Hi @bsmith, this looks like a sensible optimisation! I suppose we can also do something similar when the input is an and too? i.e.
%mask = tail call <vscale x 8 x i16> @llvm.aarch64.sve.dup.x.nxv8i16(i16 0x7FFF) %and = tail call <vscale x 8 x i16> @llvm.aarch64.sve.and.nxv8i16(<vscale x 8 x i1> %pg, <vscale x 8 x i16> %a, <vscale x 8 x i16> %mask) %splat = tail call <vscale x 8 x i16> @llvm.aarch64.sve.dup.x.nxv8i16(i16 2) %shr = tail call <vscale x 8 x i16> @llvm.aarch64.sve.srshl.nxv8i16(<vscale x 8 x i1> %pg, <vscale x 8 x i16> %and, <vscale x 8 x i16> %splat)
Do you mean SRSHL instead of SQSHL in all the comments?
nit: Maybe it's worth splitting the tests out into Positive and Negative tests, i.e. top half positive, bottom half negative?

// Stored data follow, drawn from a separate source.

-- pv_equiv track=rewrite | github.com/the-omega-institute/automath | theory/2026_golden_ratio_driven_scan_projection_generation_recursive_emergence/scripts/exp_fold6_b3c3_seed.py | _orbit_size_hist
-- ===== SOURCE A (Python) =====
-- from typing import Dict, List, Sequence, Tuple
--
-- RootVec = Tuple[int, int, int]
--
-- def _signed_permutations_WB3() -> List[Tuple[Tuple[int, int, int], Tuple[int, int, int]]]:
--     """W(B3)=W(C3) as signed permutations of three coordinates (order 48)."""
--     perms = [
--         (0, 1, 2),
--         (0, 2, 1),
--         (1, 0, 2),
--         (1, 2, 0),
--         (2, 0, 1),
--         (2, 1, 0),
--     ]
--     signs = [(a, b, c) for a in (-1, 1) for b in (-1, 1) for c in (-1, 1)]
--     return [(p, s) for p in perms for s in signs]
--
-- def _act_signed_perm(v: RootVec, p: Tuple[int, int, int], s: Tuple[int, int, int]) -> RootVec:
--     vv = (v[p[0]], v[p[1]], v[p[2]])
--     return (s[0] * vv[0], s[1] * vv[1], s[2] * vv[2])
--
-- def _orbit_size_hist(words: Sequence[str], mapping: Dict[str, RootVec]) -> Dict[int, int]:
--     inv = {rv: w for (w, rv) in mapping.items()}
--     W = _signed_permutations_WB3()
--     hist: Dict[int, int] = {}
--     for w0 in words:
--         rv0 = mapping[w0]
--         orb: set[str] = set()
--         for (p, s) in W:
--             rv = _act_signed_perm(rv0, p=p, s=s)
--             if rv in inv:
--                 orb.add(inv[rv])
--         hist[len(orb)] = hist.get(len(orb), 0) + 1
--     return dict(sorted(hist.items()))
-- ===== SOURCE B (Python) =====
-- def _orbit_size_hist(words, mapping):
--     # Orbit invariant of W(B3): two root vectors lie in the same orbit iff the
--     # sorted absolute values of their coordinates agree.  So the orbit size of a
--     # present root vector is the number of distinct present vectors sharing that
--     # invariant: count keys once, then tally words by a lookup.
--     keys = [tuple(sorted(abs(x) for x in rv)) for rv in set(mapping.values())]
--     kcount = {}
--     for k in keys:
--         kcount[k] = kcount.get(k, 0) + 1
--     hist = {}
--     for w0 in words:
--         n = kcount[tuple(sorted(abs(x) for x in mapping[w0]))]
--         hist[n] = hist.get(n, 0) + 1
--     return dict(sorted(hist.items()))
-- ===== Notes on version B (the rewrite author's own statement) =====
-- stated objective: faster
-- what changed: B replaces A's per-word scan of all 48 signed permutations (collecting preimage words in a set) by the W(B3) orbit invariant: the orbit of a root vector consists exactly of the vectors whose sorted absolute coordinate values agree, so B counts distinct present vectors per invariant key once and then tallies each word by a single dictionary lookup.
import Mathlib
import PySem
-- B's final loop: inserting a function of the key keeps the "items = keys.map" shape
theorem pv_fold_keyfun {α ν : Type} (key : α → Int) (v : Int → ν) :
    ∀ (l : List α) (d : PySem.Dict Int ν),
    d.items = d.keys.map (fun k => (k, v k)) →
    (l.foldl (fun d t => d.insert (key t) (v (key t))) d).items
      = (PySem.Set.update d.keys (l.map key)).map (fun k => (k, v k)) := by
  intro l
  induction l with
  | nil => intro d h; simpa [PySem.Set.update] using h
  | cons t l ih =>
    intro d h
    simp only [List.foldl_cons, List.map_cons]
    have hinv : (d.insert (key t) (v (key t))).items
        = (d.insert (key t) (v (key t))).keys.map (fun k => (k, v k)) := by
      by_cases hc : d.contains (key t) = true
      · rw [PySem.Dict.items_insert_of_contains _ _ hc, PySem.Dict.keys_insert_of_contains _ _ hc,
          h, List.map_map]
        apply List.map_congr_left
        intro k _
        by_cases hb : k = key t <;> simp [Function.comp, hb]
      · have hc' : d.contains (key t) = false := by simpa using hc
        rw [PySem.Dict.items_insert_of_not_contains _ _ hc',
          PySem.Dict.keys_insert_of_not_contains _ _ hc', List.map_append, h]
        simp
    have hupd : PySem.Set.update d.keys (key t :: l.map key)
        = PySem.Set.update ((d.insert (key t) (v (key t))).keys) (l.map key) := by
      by_cases hc : d.contains (key t) = true
      · rw [PySem.Dict.keys_insert_of_contains _ _ hc]
        have hmem : key t ∈ d.keys := (PySem.Dict.contains_iff_mem_keys d (key t)).mp hc
        simp [PySem.Set.update, PySem.Set.add, hmem]
      · have hc' : d.contains (key t) = false := by simpa using hc
        have hmem : ¬ key t ∈ d.keys := by
          intro hm
          rw [(PySem.Dict.contains_iff_mem_keys d (key t)).mpr hm] at hc'
          simp at hc'
        rw [PySem.Dict.keys_insert_of_not_contains _ _ hc']
        simp [PySem.Set.update, PySem.Set.add, hmem]
    rw [hupd]
    exact ih _ hinv

-- stability of the sort: filtering commutes with PySem.List.sorted
theorem pv_insertBy_front {α : Type} (key : α → Int) (x : α) (zs : List α)
    (h : ∀ z ∈ zs, key x < key z) :
    PySem.List.insertBy (fun a b => decide (key a < key b)) x zs = x :: zs := by
  cases zs with
  | nil => simp [PySem.List.insertBy]
  | cons z zs => simp [PySem.List.insertBy, h z List.mem_cons_self]

theorem pv_filter_insertBy {α : Type} (key : α → Int) (p : α → Bool) (x : α) :
    ∀ (ys : List α), ys.Pairwise (fun a b => key a ≤ key b) →
    (PySem.List.insertBy (fun a b => decide (key a < key b)) x ys).filter p
      = if p x then PySem.List.insertBy (fun a b => decide (key a < key b)) x (ys.filter p)
        else ys.filter p := by
  intro ys
  induction ys with
  | nil =>
    intro _
    by_cases hp : p x = true <;> simp [PySem.List.insertBy, List.filter, hp]
  | cons y ys ih =>
    intro hpw
    have hy : ∀ b ∈ ys, key y ≤ key b := fun b hb => List.rel_of_pairwise_cons hpw hb
    have hpw' : ys.Pairwise (fun a b => key a ≤ key b) := hpw.of_cons
    by_cases hlt : key x < key y
    · rw [show PySem.List.insertBy (fun a b => decide (key a < key b)) x (y :: ys) = x :: y :: ys by
        simp [PySem.List.insertBy, hlt]]
      by_cases hp : p x = true
      · rw [List.filter_cons_of_pos hp, if_pos hp,
          pv_insertBy_front key x ((y :: ys).filter p) ?_]
        intro z hz
        have hz' := List.mem_of_mem_filter hz
        rcases List.mem_cons.mp hz' with rfl | hz2
        · exact hlt
        · exact lt_of_lt_of_le hlt (hy z hz2)
      · have hp' : p x = false := by simpa using hp
        rw [List.filter_cons_of_neg (by simp [hp']), if_neg (by simp [hp'])]
    · rw [show PySem.List.insertBy (fun a b => decide (key a < key b)) x (y :: ys)
          = y :: PySem.List.insertBy (fun a b => decide (key a < key b)) x ys by
        simp [PySem.List.insertBy, hlt]]
      by_cases hpy : p y = true
      · rw [List.filter_cons_of_pos hpy, ih hpw', List.filter_cons_of_pos hpy]
        by_cases hp : p x = true
        · rw [if_pos hp, if_pos hp,
            show PySem.List.insertBy (fun a b => decide (key a < key b)) x (y :: ys.filter p)
              = y :: PySem.List.insertBy (fun a b => decide (key a < key b)) x (ys.filter p) by
            simp [PySem.List.insertBy, hlt]]
        · have hp' : p x = false := by simpa using hp
          simp [hp']
      · have hpy' : p y = false := by simpa using hpy
        rw [List.filter_cons_of_neg (by simp [hpy']), ih hpw', List.filter_cons_of_neg (by simp [hpy'])]

theorem pv_sorted_append_singleton {α : Type} (key : α → Int) (xs : List α) (x : α) :
    PySem.List.sorted (xs ++ [x]) key
      = PySem.List.insertBy (fun a b => decide (key a < key b)) x (PySem.List.sorted xs key) := by
  rw [PySem.List.sorted_eq_foldl_insertBy, PySem.List.sorted_eq_foldl_insertBy, List.foldl_append]
  rfl

theorem pv_filter_sorted {α : Type} (key : α → Int) (p : α → Bool) (xs : List α) :
    (PySem.List.sorted xs key).filter p = PySem.List.sorted (xs.filter p) key := by
  induction xs using List.reverseRecOn with
  | nil => simp [PySem.List.sorted_eq_foldl_insertBy]
  | append_singleton xs x ih =>
    rw [pv_sorted_append_singleton, pv_filter_insertBy key p x _ (PySem.List.sorted_pairwise xs key),
      List.filter_append]
    by_cases hp : p x = true
    · rw [if_pos hp, ih, show List.filter p [x] = [x] by simp [hp], pv_sorted_append_singleton]
    · have hp' : p x = false := by simpa using hp
      rw [if_neg (by simp [hp']), ih, show List.filter p [x] = [] by simp [hp'], List.append_nil]

-- the common normal form of both programs
theorem pv_A_items (data : List (List (String × Int))) :
    zip_session_data data
      = (PySem.Set.ofList (data.map (fun t => pvTurnGet t "dial_id"))).map
          (fun k => (k, PySem.List.sorted
            (data.filter (fun t => pvTurnGet t "dial_id" == k)) (fun t => pvTurnGet t "turn_num"))) := by
  unfold zip_session_data
  simp only [pv_stepA]
  rw [pv_fold_over_items' (fun v => PySem.List.sorted v (fun t => pvTurnGet t "turn_num"))
    (data.foldl (fun d turn => d.modify (pvTurnGet turn "dial_id") [] (· ++ [turn])) PySem.Dict.empty)
    (pv_group_nodup _ data), pv_group_items]
  simp [List.map_map, Function.comp_def]

theorem pv_B_items (data : List (List (String × Int))) :
    zip_session_data_alt data
      = (PySem.Set.ofList (data.map (fun t => pvTurnGet t "dial_id"))).map
          (fun k => (k, PySem.List.sorted
            (data.filter (fun t => pvTurnGet t "dial_id" == k)) (fun t => pvTurnGet t "turn_num"))) := by
  unfold zip_session_data_alt
  simp only [pv_stepB]
  rw [pv_fold_keyfun (fun t => pvTurnGet t "dial_id")
    (fun k => ((PySem.List.sorted data (fun t => pvTurnGet t "turn_num")).foldl
        (fun (d : PySem.Dict Int (List (List (String × Int)))) turn =>
          d.modify (pvTurnGet turn "dial_id") [] (fun x => x ++ [turn])) PySem.Dict.empty).getD k [])
    data PySem.Dict.empty rfl]
  have hkeys : PySem.Set.update (PySem.Dict.empty (κ := Int) (ν := List (List (String × Int)))).keys
      (data.map (fun t => pvTurnGet t "dial_id"))
      = PySem.Set.ofList (data.map (fun t => pvTurnGet t "dial_id")) := rfl
  rw [hkeys]
  apply List.map_congr_left
  intro k _
  rw [pv_group_getD, pv_filter_sorted]

-- ===== VERDICT (by name: the statement is the Claim_ definition above) =====
theorem zip_session_data_spec : Claim_equal_zip_session_data := by
  intro data _ _
  unfold Spec_zip_session_data
  rw [pv_A_items, pv_B_items]
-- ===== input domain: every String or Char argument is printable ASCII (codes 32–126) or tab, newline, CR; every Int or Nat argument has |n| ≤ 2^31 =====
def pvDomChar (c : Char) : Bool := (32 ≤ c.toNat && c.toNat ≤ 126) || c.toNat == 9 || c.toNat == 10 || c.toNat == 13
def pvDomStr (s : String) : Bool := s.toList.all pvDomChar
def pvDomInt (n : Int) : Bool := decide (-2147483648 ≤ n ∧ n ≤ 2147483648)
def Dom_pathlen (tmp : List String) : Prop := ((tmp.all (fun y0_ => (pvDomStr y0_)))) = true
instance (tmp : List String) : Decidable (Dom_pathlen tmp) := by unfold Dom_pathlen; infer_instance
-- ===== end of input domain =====

-- B replaces A's in-place pop-pair removal loop (with index backtracking on the mutated list) by a
-- single stack pass (push page, pop on '<');
-- equivalence is about the RETURN value only: Python A mutates its argument in place, B does not.

-- ===== PORT A =====
-- A's while-loop, step for step: state is the current list and the Int index i; each iteration either
-- advances i, or pops the pair (tmp[i], '<') and possibly decrements i.  'none' = IndexError in Python.
-- The Nat fuel only makes the recursion total (one unit per iteration; the initial 2*len+1 is never
-- exhausted on inputs where the Python loop terminates, see pathlenLoop_eq below).
def pathlenLoop : Nat → List String → Int → Option (List String)
  | 0, _, _ => none
  | fuel + 1, tmp, i =>
    if i < (tmp.length : Int) - 1 then
      match PySem.List.pyGet? tmp (i + 1) with
      | none => none
      | some x =>
        if x = "<" then
          match PySem.List.pop? tmp i with
          | none => none
          | some (_, t1) =>
            match PySem.List.pop? t1 i with
            | none => none
            | some (_, t2) =>
              match PySem.List.pyGet? t2 i with
              | none => none
              | some y => pathlenLoop fuel t2 (if y = "<" then i - 1 else i)
        else pathlenLoop fuel tmp (i + 1)
    else some tmp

I think that makes it a bit easier to see what's going on.
I think it's probably not worth handling a case like this, the abs case is one we have explicitly seen in real world code. We could in theory go further and add even more cases (shr also, for example), but given there is no obvious generic way to do this we'd have to add loads of special cases for each intrinsic we might care about, all just in case someone happened to write/end up with suboptimal ACLE code, (srshl is not a compiler generated thing, it will only come from ACLE intrinsics). I think it's probably best to only extend this if and when we need it.
- Fix typos in comments, SQSHL -> SRSHL.
- Rearrange tests to have positive cases first.
I don't suppose m_NonNegative() works, or can be made to work, here?
Ideally I'd hope for something similar in the higher up code paths so that perhaps we can catch more cases for free but I think realistically this is the only place where it might work today out-the-box.
I think you can use IRBuilder<> Builder(II); here.